Entre as reivindicações estão a retomada da assistência aos animais, a instalação efetiva do videomonitoramento e medidas permanentes para impedir novos abandonos e garantir melhores condições para a fauna. Depois da reunião na entrada do parque, os participantes vão percorrer a área para ver os pontos considerados problemáticos.
Falta de responsabilização
Apesar do aumento de registros de maus-tratos aos animais no Estado, que subiram mais de 47% entre 2024 e 2025, segundo dados da Secretária de Segurança Pública do Estado (Sesp), metade das ocorrências não avançou para responsabilização dos agressores.
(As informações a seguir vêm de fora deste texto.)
-- pv_equiv track=rewrite | github.com/jannajchan/python | forMyKnowledge/StringIndexingAndSearching.py | mask_second_occurrence
-- ===== SOURCE A (Python) =====
-- def mask_second_occurrence(s: str, target: str) -> str:
--     if not target:
--         return s
--     i = 0
--     count = 0
--     result = ""
--     while i < len(s):
--         if s[i:i+len(target)].lower() == target.lower():
--             count += 1
--             if count == 2:
--                 result += "*"
--             else:
--                 result += s[i:i+len(target)]
--             i += len(target)
--         else:
--             result += s[i]
--             i += 1
--     return result
-- ===== SOURCE B (Python) =====
-- def mask_second_occurrence(s: str, target: str) -> str:
--     if not target:
--         return s
--     L = len(target)
--     tl = target.lower()
--
--     def find(i):
--         while i < len(s):
--             if s[i:i+L].lower() == tl:
--                 return i
--             i += 1
--         return None
--
--     j1 = find(0)
--     if j1 is None:
--         return s
--     j2 = find(j1 + L)
--     if j2 is None:
--         return s
--     return s[:j2] + "*" + s[j2+L:]
-- ===== Notes on version B (the rewrite author's own statement) =====
-- stated objective: simpler
-- what changed: B no longer builds the output character by character with a count: it locates the first two case-insensitive match starts with a find helper (same slice-wise lowered comparison) and returns s unchanged or the single slice s[:j2] + '*' + s[j2+len(target):].
import Mathlib
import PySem

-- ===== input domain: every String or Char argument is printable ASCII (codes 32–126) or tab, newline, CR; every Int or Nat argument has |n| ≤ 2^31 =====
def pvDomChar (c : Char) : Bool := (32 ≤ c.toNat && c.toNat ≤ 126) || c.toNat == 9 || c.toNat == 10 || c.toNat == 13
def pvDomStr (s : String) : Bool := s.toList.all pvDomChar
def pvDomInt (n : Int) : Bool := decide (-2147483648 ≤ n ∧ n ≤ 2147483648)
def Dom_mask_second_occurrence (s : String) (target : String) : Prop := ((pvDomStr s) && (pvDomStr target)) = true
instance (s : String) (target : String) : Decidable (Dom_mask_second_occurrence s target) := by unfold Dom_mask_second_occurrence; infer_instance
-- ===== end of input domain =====

-- B locates the first two case-insensitive match starts with the same scan and rewrites s in one
-- slice 's[:j2] + "*" + s[j2+len:]' instead of rebuilding the output character by character (objective: simpler).

-- ===== PORT A =====
-- A's while-loop: i, count and the accumulated result string, step for step.
def maskLoopA (s t : List Char) (ht : t ≠ []) (i : Nat) (count : Nat) (res : List Char) : List Char :=
  if h : i < s.length then
    if PySem.Chars.lower ((s.drop i).take t.length) = PySem.Chars.lower t then
      -- count += 1; result += "*" if the new count is 2 else the matched slice; i += len(target)
      maskLoopA s t ht (i + t.length) (count + 1)
        (if count + 1 = 2 then res ++ ['*'] else res ++ (s.drop i).take t.length)
    else
      maskLoopA s t ht (i + 1) count (res ++ [s[i]])
  else res
termination_by s.length - i
decreasing_by
  · have : 0 < t.length := List.length_pos_of_ne_nil ht
    omega
  · omega

def mask_second_occurrence (s : String) (target : String) : String :=
  if ht : target.toList = [] then s
  else String.ofList (maskLoopA s.toList target.toList ht 0 0 [])

-- ===== PORT B =====
-- B's find(i): first index j ≥ i where s[j:j+len(t)].lower() == t.lower(), scanning by 1.
def findFromB (s t : List Char) (i : Nat) : Option Nat :=
  if i < s.length then
    if PySem.Chars.lower ((s.drop i).take t.length) = PySem.Chars.lower t then some i
    else findFromB s t (i + 1)
  else none
termination_by s.length - i

def mask_second_occurrence_alt (s : String) (target : String) : String :=
  if target.toList = [] then s
  else
    match findFromB s.toList target.toList 0 with
    | none => s
    | some j1 =>
      match findFromB s.toList target.toList (j1 + target.toList.length) with
      | none => s
      | some j2 =>
        String.ofList (s.toList.take j2 ++ '*' :: s.toList.drop (j2 + target.toList.length))

-- ===== PRECONDITION & SPEC =====
def Spec_mask_second_occurrence (s : String) (target : String) (out : String) : Prop := out = mask_second_occurrence_alt s target
instance (s : String) (target : String) (out : String) : Decidable (Spec_mask_second_occurrence s target out) := by unfold Spec_mask_second_occurrence; infer_instance

-- ===== CLAIM (what is proved, stated in full; the proofs are below) =====
def Claim_equal_mask_second_occurrence : Prop := ∀ (s : String) (target : String), Dom_mask_second_occurrence s target → Spec_mask_second_occurrence s target (mask_second_occurrence s target)

-- ===== LEMMAS AND PROOFS =====

theorem findFromB_le (s t : List Char) (i : Nat) {j : Nat} (h : findFromB s t i = some j) : i ≤ j := by
  induction i using findFromB.induct s t with
  | case1 i hi hm => rw [findFromB, if_pos hi, if_pos hm] at h; simp at h; omega
  | case2 i hi hm ih =>
      rw [findFromB, if_pos hi, if_neg hm] at h
      have := ih h; omega
  | case3 i hi => rw [findFromB, if_neg hi] at h; simp at h

-- After the second match (count ≥ 2) A just copies the rest of s.
theorem maskLoopA_ge2 (s t : List Char) (ht : t ≠ []) (i : Nat) (count : Nat) (res : List Char)
    (hc : 2 ≤ count) : maskLoopA s t ht i count res = res ++ s.drop i := by
  induction i, count, res using maskLoopA.induct s t ht with
  | case1 i count res hi hm ih =>
      rw [dif_neg (by omega : ¬ (count + 1 = 2))] at ih
      rw [maskLoopA, dif_pos hi, if_pos hm, if_neg (by omega), ih (by omega)]
      rw [List.append_assoc, ← List.drop_drop, List.take_append_drop]
  | case2 i count res hi hm ih =>
      rw [maskLoopA, dif_pos hi, if_neg hm, ih hc]
      rw [List.append_assoc, List.singleton_append, ← List.drop_eq_getElem_cons hi]
  | case3 i count res hi =>
      rw [maskLoopA, dif_neg hi]
      rw [List.drop_of_length_le (by omega), List.append_nil]

-- With one match already seen, A copies up to the next match and masks it.
theorem maskLoopA_one (s t : List Char) (ht : t ≠ []) (i : Nat) (res : List Char) :
    maskLoopA s t ht i 1 res =
      match findFromB s t i with
      | none => res ++ s.drop i
      | some j => res ++ (s.drop i).take (j - i) ++ '*' :: s.drop (j + t.length) := by
  induction i using findFromB.induct s t generalizing res with
  | case1 i hi hm =>
      rw [maskLoopA, dif_pos hi, if_pos hm, if_pos rfl, maskLoopA_ge2 s t ht _ _ _ (by omega)]
      rw [findFromB, if_pos hi, if_pos hm]
      simp
  | case2 i hi hm ih =>
      have hstep : findFromB s t i = findFromB s t (i + 1) := by
        conv_lhs => rw [findFromB]
        rw [if_pos hi, if_neg hm]
      rw [maskLoopA, dif_pos hi, if_neg hm, ih, hstep]
      cases hf : findFromB s t (i + 1) with
      | none => simp [← List.drop_eq_getElem_cons hi]
      | some j =>
          have hij : i + 1 ≤ j := findFromB_le s t (i + 1) hf
          have h1 : (s.drop i).take (j - i) = s[i] :: (s.drop (i + 1)).take (j - (i + 1)) := by
            rw [List.drop_eq_getElem_cons hi, show j - i = (j - (i + 1)) + 1 by omega,
              List.take_succ_cons]
          simp [h1]
  | case3 i hi =>
      rw [maskLoopA, dif_neg hi, findFromB, if_neg hi,
        List.drop_of_length_le (by omega), List.append_nil]

-- With no match seen yet, A copies up to the first match, copies it, and continues with count 1.
theorem maskLoopA_zero (s t : List Char) (ht : t ≠ []) (i : Nat) (res : List Char) :
    maskLoopA s t ht i 0 res =
      match findFromB s t i with
      | none => res ++ s.drop i
      | some j =>
          maskLoopA s t ht (j + t.length) 1
            (res ++ (s.drop i).take (j - i) ++ (s.drop j).take t.length) := by
  induction i using findFromB.induct s t generalizing res with
  | case1 i hi hm =>
      rw [maskLoopA, dif_pos hi, if_pos hm, if_neg (by omega), findFromB, if_pos hi, if_pos hm]
      simp
  | case2 i hi hm ih =>
      have hstep : findFromB s t i = findFromB s t (i + 1) := by
        conv_lhs => rw [findFromB]
        rw [if_pos hi, if_neg hm]
      rw [maskLoopA, dif_pos hi, if_neg hm, ih, hstep]
      cases hf : findFromB s t (i + 1) with
      | none => simp [← List.drop_eq_getElem_cons hi]
      | some j =>
          have hij : i + 1 ≤ j := findFromB_le s t (i + 1) hf
          have h1 : (s.drop i).take (j - i) = s[i] :: (s.drop (i + 1)).take (j - (i + 1)) := by
            rw [List.drop_eq_getElem_cons hi, show j - i = (j - (i + 1)) + 1 by omega,
              List.take_succ_cons]
          simp [h1]
  | case3 i hi =>
      rw [maskLoopA, dif_neg hi, findFromB, if_neg hi,
        List.drop_of_length_le (by omega), List.append_nil]

-- ===== VERDICT (by name: the statement is the Claim_ definition above) =====
theorem mask_second_occurrence_spec : Claim_equal_mask_second_occurrence := by
  intro s target _
  unfold Spec_mask_second_occurrence mask_second_occurrence mask_second_occurrence_alt
  by_cases ht : target.toList = []
  · rw [dif_pos ht, if_pos ht]
  · rw [dif_neg ht, if_neg ht, maskLoopA_zero]
    cases h1 : findFromB s.toList target.toList 0 with
    | none => simp
    | some j1 =>
      dsimp only
      rw [maskLoopA_one]
      cases h2 : findFromB s.toList target.toList (j1 + target.toList.length) with
      | none =>
        dsimp only
        simp only [List.nil_append, List.drop_zero, Nat.sub_zero, List.append_assoc]
        rw [← List.drop_drop, List.take_append_drop, List.take_append_drop]
        simp
      | some j2 =>
        dsimp only
        have hij : j1 + target.toList.length ≤ j2 :=
          findFromB_le _ _ _ h2
        congr 1
        rw [show s.toList.take j2
            = s.toList.take (j1 + target.toList.length)
              ++ (s.toList.drop (j1 + target.toList.length)).take (j2 - (j1 + target.toList.length))
          from by rw [← List.take_add]; congr 1; omega]
        rw [List.take_add]
        simp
No ano passado, de 537 denúncias acompanhadas pela Comissão Parlamentar de Inquérito (CPI) de Maus-Tratos Contra os Animais e pela Comissão de Proteção e Bem-Estar Animal da Assembleia Legislativa, apenas 270 resultaram em medidas como a condução de suspeitos à delegacia ou encaminhamento para apuração criminal.
Para a presidente do colegiado, deputada Janete de Sá, a principal dificuldade está nas etapas posteriores à identificação das irregularidades, o que depende de estrutura municipal, articulação com o Ministério Público Estadual (MPES), atuação do Judiciário e capacidade das forças de segurança. Outros fatores é que nem todas as cidades possuem abrigos, equipes técnicas ou recursos para manter animais resgatados, o que dificulta a retirada imediata de situações de risco e, consequentemente, o avanço das investigações.